WasimAkhtarKhan commented 3 years ago

Maybe this would help you https://stackoverflow.com/questions/66009247/sqlalchemy-warning-for-many-to-many-relation-with-association-table @rohanreddych

WasimAkhtarKhan commented 3 years ago

I am facing this error @vchrombie after running ./manage.py makemigrations --settings=config.settings.devel

File "/home/wasim/.cache/pypoetry/virtualenvs/sortinghat-z07j1bw2-py3.8/lib/python3.8/site-packages/MySQLdb/connections.py", line 204, in init super(Connection, self).init(*args, **kwargs2) django.db.utils.OperationalError: (1045, "Access denied for user 'root'@'localhost' (using password: NO)")

I face this also after changing the password in safe mode,flushing privilegds and then running ./manage.py makemigrations --settings=config.settings.devel OperationalError: (2002, “Can't connect to local MySQL server through socket '/var/run/mysqld/mysqld.sock' (2)”)

When I execute systemctl status mysql.service It is giving: ● mysql.service - MySQL Community Server Loaded: loaded (/lib/systemd/system/mysql.service; enabled; vendor preset: enabled) Active: active (running) since Sat 2021-03-27 11:05:54 IST; 2s ago Process: 9002 ExecStartPre=/usr/share/mysql/mysql-systemd-start pre (code=exited, status=0/SUCCESS) Main PID: 9010 (mysqld) Status: "Server is operational" Tasks: 38 (limit: 9382) Memory: 349.1M CGroup: /system.slice/mysql.service └─9010 /usr/sbin/mysqld lines 1-10

vchrombie commented 3 years ago

2021-03-26 21:06:47,386 [sortinghat] Unknown exception adding identity.

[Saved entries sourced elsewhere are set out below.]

-- pv_equiv track=rewrite | github.com/jeironpro/coding-bat | coding-bat-python/calentamiento2.py | cadena_fosforo
-- ===== SOURCE A (Python) =====
-- def cadena_fosforo(a, b):
--     contador = 0;
--     longitud = min(len(a), len(b))
--
--     for i in range(longitud):
--         if i < longitud-1:
--             sub = a[i:i+2]
--             if (sub == b[i:i+2]):
--                 contador += 1
--     return contador
-- ===== SOURCE B (Python) =====
-- def cadena_fosforo(a, b):
--     # Run-length decomposition: the counted pairs are exactly the adjacent pairs
--     # inside maximal runs of matching positions; a maximal run of length L
--     # contributes L - 1 pairs.
--     n = min(len(a), len(b))
--     total = 0
--     i = 0
--     while i < n:
--         if a[i] == b[i]:
--             j = i
--             while j < n and a[j] == b[j]:
--                 j += 1
--             total += j - i - 1
--             i = j
--         else:
--             i += 1
--     return total
-- ===== Notes on version B (the rewrite author's own statement) =====
-- stated objective: faster
-- what changed: Replaces A's per-index length-2 slice comparisons with a run-length decomposition: B scans for maximal runs of positions where the characters match and adds (run length - 1) per run, never building or comparing slices.
import Mathlib
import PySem

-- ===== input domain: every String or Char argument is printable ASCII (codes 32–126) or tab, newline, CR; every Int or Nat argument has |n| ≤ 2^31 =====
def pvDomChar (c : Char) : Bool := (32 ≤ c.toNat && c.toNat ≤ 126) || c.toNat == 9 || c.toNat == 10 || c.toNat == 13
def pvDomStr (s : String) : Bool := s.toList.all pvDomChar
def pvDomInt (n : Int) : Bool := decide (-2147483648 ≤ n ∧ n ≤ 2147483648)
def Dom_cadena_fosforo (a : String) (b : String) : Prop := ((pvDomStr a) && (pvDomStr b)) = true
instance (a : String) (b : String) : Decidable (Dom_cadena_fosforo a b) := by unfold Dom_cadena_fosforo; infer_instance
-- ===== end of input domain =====

-- B replaces A's per-index length-2 slice comparisons by a run-length decomposition:
-- it finds maximal runs of matching positions and adds (run length - 1) per run.

-- ===== PORT A =====
-- literal transliteration of A: loop i over range(longitud), guard i < longitud-1,
-- compare the two length-2 slices.
def cadena_fosforo (a : String) (b : String) : Int :=
  let la := a.toList
  let lb := b.toList
  let longitud : Int := min (la.length : Int) (lb.length : Int)
  (PySem.List.pyRange 0 longitud 1).foldl
    (fun contador i =>
      if i < longitud - 1 then
        if PySem.List.slice la (some i) (some (i + 2)) =
           PySem.List.slice lb (some i) (some (i + 2)) then contador + 1 else contador
      else contador) 0

-- ===== PORT B =====
-- inner while loop of Source B: advance j while j < n and a[j] == b[j]
def pvRunEnd (la lb : List Char) (n j : Nat) : Nat :=
  if h : j < n ∧ la.getD j ' ' = lb.getD j ' ' then pvRunEnd la lb n (j + 1) else j
termination_by n - j
decreasing_by omega

-- facts the outer loop needs for termination
lemma pvRunEnd_ge (la lb : List Char) (n j : Nat) : j ≤ pvRunEnd la lb n j := by
  fun_induction pvRunEnd la lb n j with
  | case1 j h ih => omega
  | case2 j h => omega

lemma pvRunEnd_le (la lb : List Char) (n j : Nat) (hj : j ≤ n) : pvRunEnd la lb n j ≤ n := by
  fun_induction pvRunEnd la lb n j with
  | case1 j h ih => exact ih (by omega)
  | case2 j h => omega

lemma pvRunEnd_gt (la lb : List Char) (n i : Nat) (h1 : i < n)
    (h2 : la.getD i ' ' = lb.getD i ' ') : i < pvRunEnd la lb n i := by
  rw [pvRunEnd, dif_pos ⟨h1, h2⟩]
  have := pvRunEnd_ge la lb n (i + 1)
  omega

-- outer while loop of Source B
def pvOuter (la lb : List Char) (n i : Nat) (total : Int) : Int :=
  if h : i < n then
    if hm : la.getD i ' ' = lb.getD i ' ' then
      pvOuter la lb n (pvRunEnd la lb n i)
        (total + ((pvRunEnd la lb n i : Int) - (i : Int) - 1))
    else pvOuter la lb n (i + 1) total
  else total
termination_by n - i
decreasing_by
  · have h1 := pvRunEnd_gt la lb n i h hm
    have h2 := pvRunEnd_le la lb n i (by omega)
    omega
  · omega

-- literal transliteration of Source B (run-length decomposition)
def cadena_fosforo_alt (a : String) (b : String) : Int :=
  let la := a.toList
  let lb := b.toList
  pvOuter la lb (min la.length lb.length) 0 0

-- ===== PRECONDITION & SPEC =====
def Spec_cadena_fosforo (a : String) (b : String) (out : Int) : Prop := out = cadena_fosforo_alt a b
instance (a : String) (b : String) (out : Int) : Decidable (Spec_cadena_fosforo a b out) := by unfold Spec_cadena_fosforo; infer_instance

-- ===== CLAIM (what is proved, stated in full; the proofs are below) =====
def Claim_equal_cadena_fosforo : Prop := ∀ (a : String) (b : String), Dom_cadena_fosforo a b → Spec_cadena_fosforo a b (cadena_fosforo a b)

-- ===== LEMMAS AND PROOFS =====

-- the adjacent-pair predicate both programs count
abbrev pvPair (la lb : List Char) (k : Nat) : Prop :=
  la.getD k ' ' = lb.getD k ' ' ∧ la.getD (k + 1) ' ' = lb.getD (k + 1) ' '

-- canonical count of pairs with index in [i, n-1)
def pvCnt (la lb : List Char) (n i : Nat) : Nat :=
  (List.range' i (n - 1 - i)).countP (fun k => decide (pvPair la lb k))

-- everything in [j, pvRunEnd j) matches
lemma pvRunEnd_run (la lb : List Char) (n j : Nat) :
    ∀ k, j ≤ k → k < pvRunEnd la lb n j → la.getD k ' ' = lb.getD k ' ' := by
  fun_induction pvRunEnd la lb n j with
  | case1 j h ih =>
    intro k hk1 hk2
    rcases Nat.eq_or_lt_of_le hk1 with rfl | hlt
    · exact h.2
    · exact ih k hlt hk2
  | case2 j h => intro k hk1 hk2; omega

-- the run stops at a mismatch (or at n)
lemma pvRunEnd_stop (la lb : List Char) (n j : Nat) (h : pvRunEnd la lb n j < n) :
    ¬ la.getD (pvRunEnd la lb n j) ' ' = lb.getD (pvRunEnd la lb n j) ' ' := by
  fun_induction pvRunEnd la lb n j with
  | case1 j hc ih => exact ih h
  | case2 j hc =>
    intro heq
    exact hc ⟨h, heq⟩

-- a run where every position matches has all pairs counted
lemma countP_run (la lb : List Char) (i len : Nat)
    (hall : ∀ k, i ≤ k → k < i + len + 1 → la.getD k ' ' = lb.getD k ' ') :
    (List.range' i len).countP (fun k => decide (pvPair la lb k)) = len := by
  induction len generalizing i with
  | zero => simp
  | succ m ih =>
    rw [List.range'_succ, List.countP_cons]
    have hp : pvPair la lb i := ⟨hall i (by omega) (by omega), hall (i+1) (by omega) (by omega)⟩
    rw [ih (i + 1) (fun k hk1 hk2 => hall k (by omega) (by omega)), decide_eq_true hp]
    simp

-- count split at a run: a maximal run [i, j) contributes j - i - 1 pairs
lemma pvCnt_split (la lb : List Char) (n i j : Nat) (hij : i < j) (hjn : j ≤ n)
    (hrun : ∀ k, i ≤ k → k < j → la.getD k ' ' = lb.getD k ' ')
    (hstop : j < n → ¬ la.getD j ' ' = lb.getD j ' ') :
    pvCnt la lb n i = (j - i - 1) + pvCnt la lb n j := by
  unfold pvCnt
  rcases Nat.eq_or_lt_of_le hjn with rfl | hjlt
  · have h0 : j - 1 - j = 0 := by omega
    rw [h0]
    simp only [List.range'_zero, List.countP_nil]
    have := countP_run la lb i (j - 1 - i)
      (fun k hk1 hk2 => hrun k hk1 (by omega))
    omega
  · have hsplit : n - 1 - i = (j - 1 - i) + (n - j) := by omega
    rw [hsplit, ← List.range'_append, List.countP_append]
    have hfirst : (List.range' i (j - 1 - i)).countP (fun k => decide (pvPair la lb k))
        = j - 1 - i :=
      countP_run la lb i (j - 1 - i) (fun k hk1 hk2 => hrun k hk1 (by omega))
    have hidx : i + 1 * (j - 1 - i) = j - 1 := by omega
    have hnj : n - j = (n - 1 - j) + 1 := by omega
    rw [hidx, hnj, List.range'_succ, List.countP_cons]
    have hpf : ¬ pvPair la lb (j - 1) := by
      intro hp
      have hjj : j - 1 + 1 = j := by omega
      obtain ⟨-, hp2⟩ := hp
      rw [hjj] at hp2
      exact hstop hjlt hp2
    have hj1 : j - 1 + 1 = j := by omega
    rw [hfirst, decide_eq_false hpf]
    simp only [hj1]
    simp
    omega

-- skipping a mismatching position does not change the count
lemma pvCnt_skip (la lb : List Char) (n i : Nat)
    (hm : ¬ la.getD i ' ' = lb.getD i ' ') :
    pvCnt la lb n i = pvCnt la lb n (i + 1) := by
  unfold pvCnt
  by_cases hlt : i < n - 1
  · have h1 : n - 1 - i = (n - 1 - (i + 1)) + 1 := by omega
    rw [h1, List.range'_succ, List.countP_cons]
    have hpf : ¬ pvPair la lb i := fun hp => hm hp.1
    simp [hpf]
  · have h1 : n - 1 - i = 0 := by omega
    have h2 : n - 1 - (i + 1) = 0 := by omega
    rw [h1, h2]
    simp

-- B's outer loop computes total + pvCnt
lemma pvOuter_eq (la lb : List Char) (n i : Nat) (total : Int) :
    pvOuter la lb n i total = total + (pvCnt la lb n i : Int) := by
  fun_induction pvOuter la lb n i total with
  | case1 i total h hm ih =>
    have hij : i < pvRunEnd la lb n i := pvRunEnd_gt la lb n i h hm
    have hjn : pvRunEnd la lb n i ≤ n := pvRunEnd_le la lb n i (by omega)
    rw [ih, pvCnt_split la lb n i (pvRunEnd la lb n i) hij hjn
      (pvRunEnd_run la lb n i) (pvRunEnd_stop la lb n i)]
    push_cast
    omega
  | case2 i total h hm ih =>
    rw [ih, ← pvCnt_skip la lb n i hm]
  | case3 i total h =>
    have h0 : n - 1 - i = 0 := by omega
    unfold pvCnt
    rw [h0]
    simp

-- take 2 after drop k is the explicit two-element window
lemma take_two_drop {α : Type} (xs : List α) (k : Nat) (h : k + 1 < xs.length) :
    (xs.drop k).take 2 = [xs[k], xs[k + 1]] := by
  rw [List.drop_eq_getElem_cons (by omega)]
  rw [List.drop_eq_getElem_cons (l := xs) (i := k + 1) (by omega)]
  rfl

-- A equals the canonical count
lemma A_eq_cnt (a b : String) :
    cadena_fosforo a b
      = (pvCnt a.toList b.toList (min a.toList.length b.toList.length) 0 : Int) := by
  simp only [cadena_fosforo]
  set la := a.toList
  set lb := b.toList
  set L : Nat := min la.length lb.length with hL
  have hLcast : min (la.length : Int) (lb.length : Int) = ((L : Nat) : Int) := by
    simp [hL]
  rw [hLcast]
  refine ((PySem.List.foldl_congr_mem _ _
      (fun (contador : Int) (i : Int) =>
        if (i < (L : Int) - 1 ∧
            PySem.List.slice la (some i) (some (i + 2)) =
            PySem.List.slice lb (some i) (some (i + 2))) then contador + 1 else contador) 0
      ?_).trans ?_)
  · intro acc x _
    by_cases h1 : x < (L : Int) - 1 <;>
      by_cases h2 : PySem.List.slice la (some x) (some (x + 2)) =
        PySem.List.slice lb (some x) (some (x + 2))  <;>
      simp [h1, h2]
  refine (PySem.List.foldl_ite_add_one _ _ 0).trans ?_
  rw [Int.zero_add]
  by_cases hL0 : L = 0
  · rw [hL0]
    simp [PySem.List.pyRange, pvCnt]
  · have hsplit : PySem.List.pyRange 0 (L : Int) 1
        = PySem.List.pyRange 0 ((L : Int) - 1) 1 ++ PySem.List.pyRange ((L : Int) - 1) (L : Int) 1 :=
      PySem.List.pyRange_one_append 0 ((L : Int) - 1) (L : Int) (by omega) (by omega)
    rw [hsplit, List.countP_append]
    have htail : (PySem.List.pyRange ((L : Int) - 1) (L : Int) 1).countP
        (fun i => decide (i < (L : Int) - 1 ∧
          PySem.List.slice la (some i) (some (i + 2)) =
          PySem.List.slice lb (some i) (some (i + 2)))) = 0 := by
      apply List.countP_eq_zero.2
      intro i hi
      rw [PySem.List.mem_pyRange_one] at hi
      simp only [decide_eq_true_eq, not_and]
      intro hlt
      omega
    rw [htail, Nat.add_zero]
    have hcast : ((L : Int) - 1) = (((L - 1 : Nat) : Nat) : Int) := by omega
    rw [hcast, PySem.List.pyRange_zero_natCast, List.countP_map]
    unfold pvCnt
    rw [Nat.sub_zero, List.range_eq_range']
    congr 1
    apply List.countP_congr
    intro k hk
    rw [List.mem_range'] at hk
    have hkL : k < L - 1 := by omega
    have hk1 : k + 1 < L := by omega
    have hka : k + 1 < la.length := by omega
    have hkb : k + 1 < lb.length := by omega
    have hsa : PySem.List.slice la (some (k : Int)) (some ((k : Int) + 2))
        = [la[k], la[k + 1]] := by
      have h2 : ((k : Int) + 2) = ((k + 2 : Nat) : Int) := by push_cast; ring
      rw [h2, PySem.List.slice_natCast]
      have h3 : k + 2 - k = 2 := by omega
      rw [h3, take_two_drop la k hka]
    have hsb : PySem.List.slice lb (some (k : Int)) (some ((k : Int) + 2))
        = [lb[k], lb[k + 1]] := by
      have h2 : ((k : Int) + 2) = ((k + 2 : Nat) : Int) := by push_cast; ring
      rw [h2, PySem.List.slice_natCast]
      have h3 : k + 2 - k = 2 := by omega
      rw [h3, take_two_drop lb k hkb]
    simp only [Function.comp_apply, hsa, hsb, decide_eq_true_eq]
    have e1 := List.getD_eq_getElem la ' ' (show k < la.length by omega)
    have e2 := List.getD_eq_getElem lb ' ' (show k < lb.length by omega)
    have e3 := List.getD_eq_getElem la ' ' hka
    have e4 := List.getD_eq_getElem lb ' ' hkb
    unfold pvPair
    rw [e1, e2, e3, e4]
    constructor
    · rintro ⟨-, heq⟩
      simp only [List.cons.injEq, and_true] at heq
      exact ⟨heq.1, heq.2⟩
    · rintro ⟨h1, h2⟩
      exact ⟨by exact_mod_cast hkL, by rw [h1, h2]⟩

lemma core (a b : String) : cadena_fosforo a b = cadena_fosforo_alt a b := by
  rw [A_eq_cnt]
  simp only [cadena_fosforo_alt]
  rw [pvOuter_eq]
  rw [Int.zero_add]

-- ===== VERDICT (by name: the statement is the Claim_ definition above) =====
theorem cadena_fosforo_spec : Claim_equal_cadena_fosforo := by
  intro a b _
  unfold Spec_cadena_fosforo
  exact core a b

Ignoring it. sduenas@bitergia.com Santiago Dueñas None 2021-03-26 21:06:47,455 Error enriching raw from git (https://github.com/chaoss/grimoirelab-perceval): SQL expression for ON clause expected, got <class 'sortinghat.db.model.Organization'>.

Hi @rohanreddych, looks like there is some issue with sortinghat. The error comes from here, sortinghat_gelk.py#L74. Do you have MySQL/MariaDB installed on your machine? If yes, then there should be something wrong with the configurations. Can we have a quick chat sometime later today? I'm free after 15:00 IST.

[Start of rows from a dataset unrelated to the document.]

-- ===== VERDICT (by name: the statement is the Claim_ definition above) =====
set_option maxHeartbeats 2000000 in
theorem sym_center_point_spec : Claim_equal_sym_center_point := by
  intro g _ hPre
  obtain ⟨hex, hlenrow⟩ := hPre
  have hne : g ≠ [] := by
    rintro rfl
    simp at hex
  unfold Spec_sym_center_point
  obtain ⟨bg, hbg⟩ := pvBg?_isSome g hex
  have hg0 : PySem.List.pyGet? g 0 = some (g.headD []) := by
    rw [PySem.List.pyGet?_zero]
    cases g with
    | nil => exact absurd rfl hne
    | cons a t => rfl
  rw [sym_center_point, sym_center_point_alt, hbg, hg0]
  dsimp only
  set hN := g.length with hhN
  set wN := (g.headD []).length with hwN
  set L := (List.range hN).flatMap (fun r => (List.range wN).map (fun c => (r, c))) with hL
  have hLvalid : ∀ p ∈ L, p.1 < hN ∧ p.2 < wN := by
    intro p hp
    simp only [hL, List.mem_flatMap, List.mem_map, List.mem_range] at hp
    obtain ⟨r, hr, c, hc, hpc⟩ := hp
    subst hpc
    exact ⟨hr, hc⟩
  have hPmem : ∀ x y : Nat, x < hN → y < wN → (x, y) ∈ L := by
    intro x y hx hy
    simp only [hL, List.mem_flatMap, List.mem_map, List.mem_range]
    exact ⟨x, hx, y, hy, rfl⟩
  -- A's double loop as one fold over the index pairs
  have hA : (PySem.List.pyRange 0 (hN : Int) 1).foldl (fun res r =>
        (PySem.List.pyRange 0 (wN : Int) 1).foldl
          (fun res c => pvStepA bg (hN : Int) (wN : Int) res r c) res) g =
      L.foldl (fun res p => pvStepA bg (hN : Int) (wN : Int) res (p.1 : Int) (p.2 : Int)) g := by
    rw [hL, List.foldl_flatMap]
    simp only [PySem.List.pyRange_zero_natCast, List.foldl_map]
  -- B's double loop likewise
  have hB : (PySem.List.pyRange 0 (hN : Int) 1).foldl (fun out r =>
        (PySem.List.pyRange 0 (wN : Int) 1).foldl
          (fun out c => pvStepB g bg (hN : Int) (wN : Int) out r c) out) g =
      L.foldl (fun out p => pvStepB g bg (hN : Int) (wN : Int) out (p.1 : Int) (p.2 : Int)) g := by
    rw [hL, List.foldl_flatMap]
    simp only [PySem.List.pyRange_zero_natCast, List.foldl_map]
  rw [hA, hB]
  have hbaseA : pvInv g bg hN wN [] g := by
    refine ⟨rfl, ?_, fun x y _ => rfl⟩
    intro r c _ _
    simp
  have hbaseB : pvInvB g bg hN wN [] g := by
    refine ⟨rfl, ?_, fun x y _ => rfl⟩
    intro r c _ _
    simp
  obtain ⟨hshA, hvalA, htailA⟩ := by
    have h := pvFold_inv g bg hN wN rfl hlenrow L [] g hbaseA hLvalid
    rwa [List.nil_append] at h
  obtain ⟨hshB, hvalB, htailB⟩ := by
    have h := pvFoldB_inv g bg hN wN rfl hlenrow L [] g hbaseB hLvalid
    rwa [List.nil_append] at h
  set A := L.foldl (fun res p => pvStepA bg (hN : Int) (wN : Int) res (p.1 : Int) (p.2 : Int)) g
  set B := L.foldl (fun out p => pvStepB g bg (hN : Int) (wN : Int) out (p.1 : Int) (p.2 : Int)) g
  have hAlen : A.length = hN := by simpa using congrArg List.length hshA
  have hBlen : B.length = hN := by simpa using congrArg List.length hshB
  have hrlA : ∀ x : Nat, (A.getD x []).length = (g.getD x []).length :=
    fun x => pvRowLen g A hshA x
  have hrlB : ∀ x : Nat, (B.getD x []).length = (g.getD x []).length :=
    fun x => pvRowLen g B hshB x
  -- both results agree cell by cell: pvOut on the mirrored band, g's value on the tail
  apply List.ext_getElem
  · omega
  · intro i hi1 hi2
    have hiN : i < hN := by omega
    apply List.ext_getElem
    · have h1 := hrlA i
      have h2 := hrlB i
      rw [List.getD_eq_getElem A [] hi1] at h1
      rw [List.getD_eq_getElem B [] hi2] at h2
      omega
    · intro j hj1 hj2
      have hcell : ∀ (res : List (List Int)) (hlen : i < res.length)
          (hj : j < (res[i]'hlen).length)
          (hv : ∀ x y : Nat, x < hN → y < wN → (res.getD x []).getD y 0 =
            if (x, y) ∈ L then pvOut g bg hN wN x y else (g.getD x []).getD y 0)
          (ht : ∀ x y : Nat, wN ≤ y → (res.getD x []).getD y 0 = (g.getD x []).getD y 0),
          (res[i]'hlen)[j]'hj =
            if j < wN then pvOut g bg hN wN i j else (g.getD i []).getD j 0 := by
        intro res hlen hj hv ht
        by_cases hjw : j < wN
        · rw [if_pos hjw]
          have h := hv i j hiN hjw
          rw [if_pos (hPmem i j hiN hjw), List.getD_eq_getElem res [] hlen,
              List.getD_eq_getElem _ 0 hj] at h
          exact h
        · rw [if_neg hjw]
          have h := ht i j (by omega)
          rw [List.getD_eq_getElem res [] hlen, List.getD_eq_getElem _ 0 hj] at h
          exact h
      rw [hcell A hi1 hj1 (fun x y hx hy => (hvalA x y hx hy).trans (by
            by_cases h : (x, y) ∈ L ∨ (hN - 1 - x, wN - 1 - y) ∈ L
            · rw [if_pos h, if_pos]
              rcases h with h | h
              · exact h
              · exact hPmem x y hx hy
            · rw [if_neg h, if_neg (fun hm => h (Or.inl hm))])) htailA,
          hcell B hi2 hj2 hvalB htailB]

rohanreddych commented 3 years ago

Yes, I have mysql installed. I do sudo service mysql stop then do docker-compose up so that there wont be any errors in ports.

Can we have a quick chat sometime later today? I'm free after 15:00 IST.

How? IRC or matrix?

vchrombie commented 3 years ago

OperationalError: (2002, “Can't connect to local MySQL server through socket '/var/run/mysqld/mysqld.sock' (2)”)

Hi @WasimAkhtarKhan, it looks like a db connection issue. You have to update the config/settings/devel.py file with the password of the MySQL service. devel.py#L102.

vchrombie commented 3 years ago

How? IRC or matrix?

We can connect at #grimoirelab at Freenode. I will be there at 15:00 IST.

WasimAkhtarKhan commented 3 years ago

OperationalError: (2002, “Can't connect to local MySQL server through socket '/var/run/mysqld/mysqld.sock' (2)”)

Hi @WasimAkhtarKhan, it looks like a db connection issue. You have to update the config/settings/devel.py file with the password of the MySQL service. devel.py#L102.

Ok @vchrombie
I will do that Thanks

rohanreddych commented 3 years ago

Hello @vchrombie , I installed mariadb

rohan@rohan:~/work$ mysql -V
mysql  Ver 15.1 Distrib 10.4.18-MariaDB, for debian-linux-gnu (x86_64) using readline 5.2

I tried running micro.py --raw --enrich --cfg ./setup.cfg --backends git, sortinghat throwed a database not found error: test_sh database not found So, i created a database test_sh.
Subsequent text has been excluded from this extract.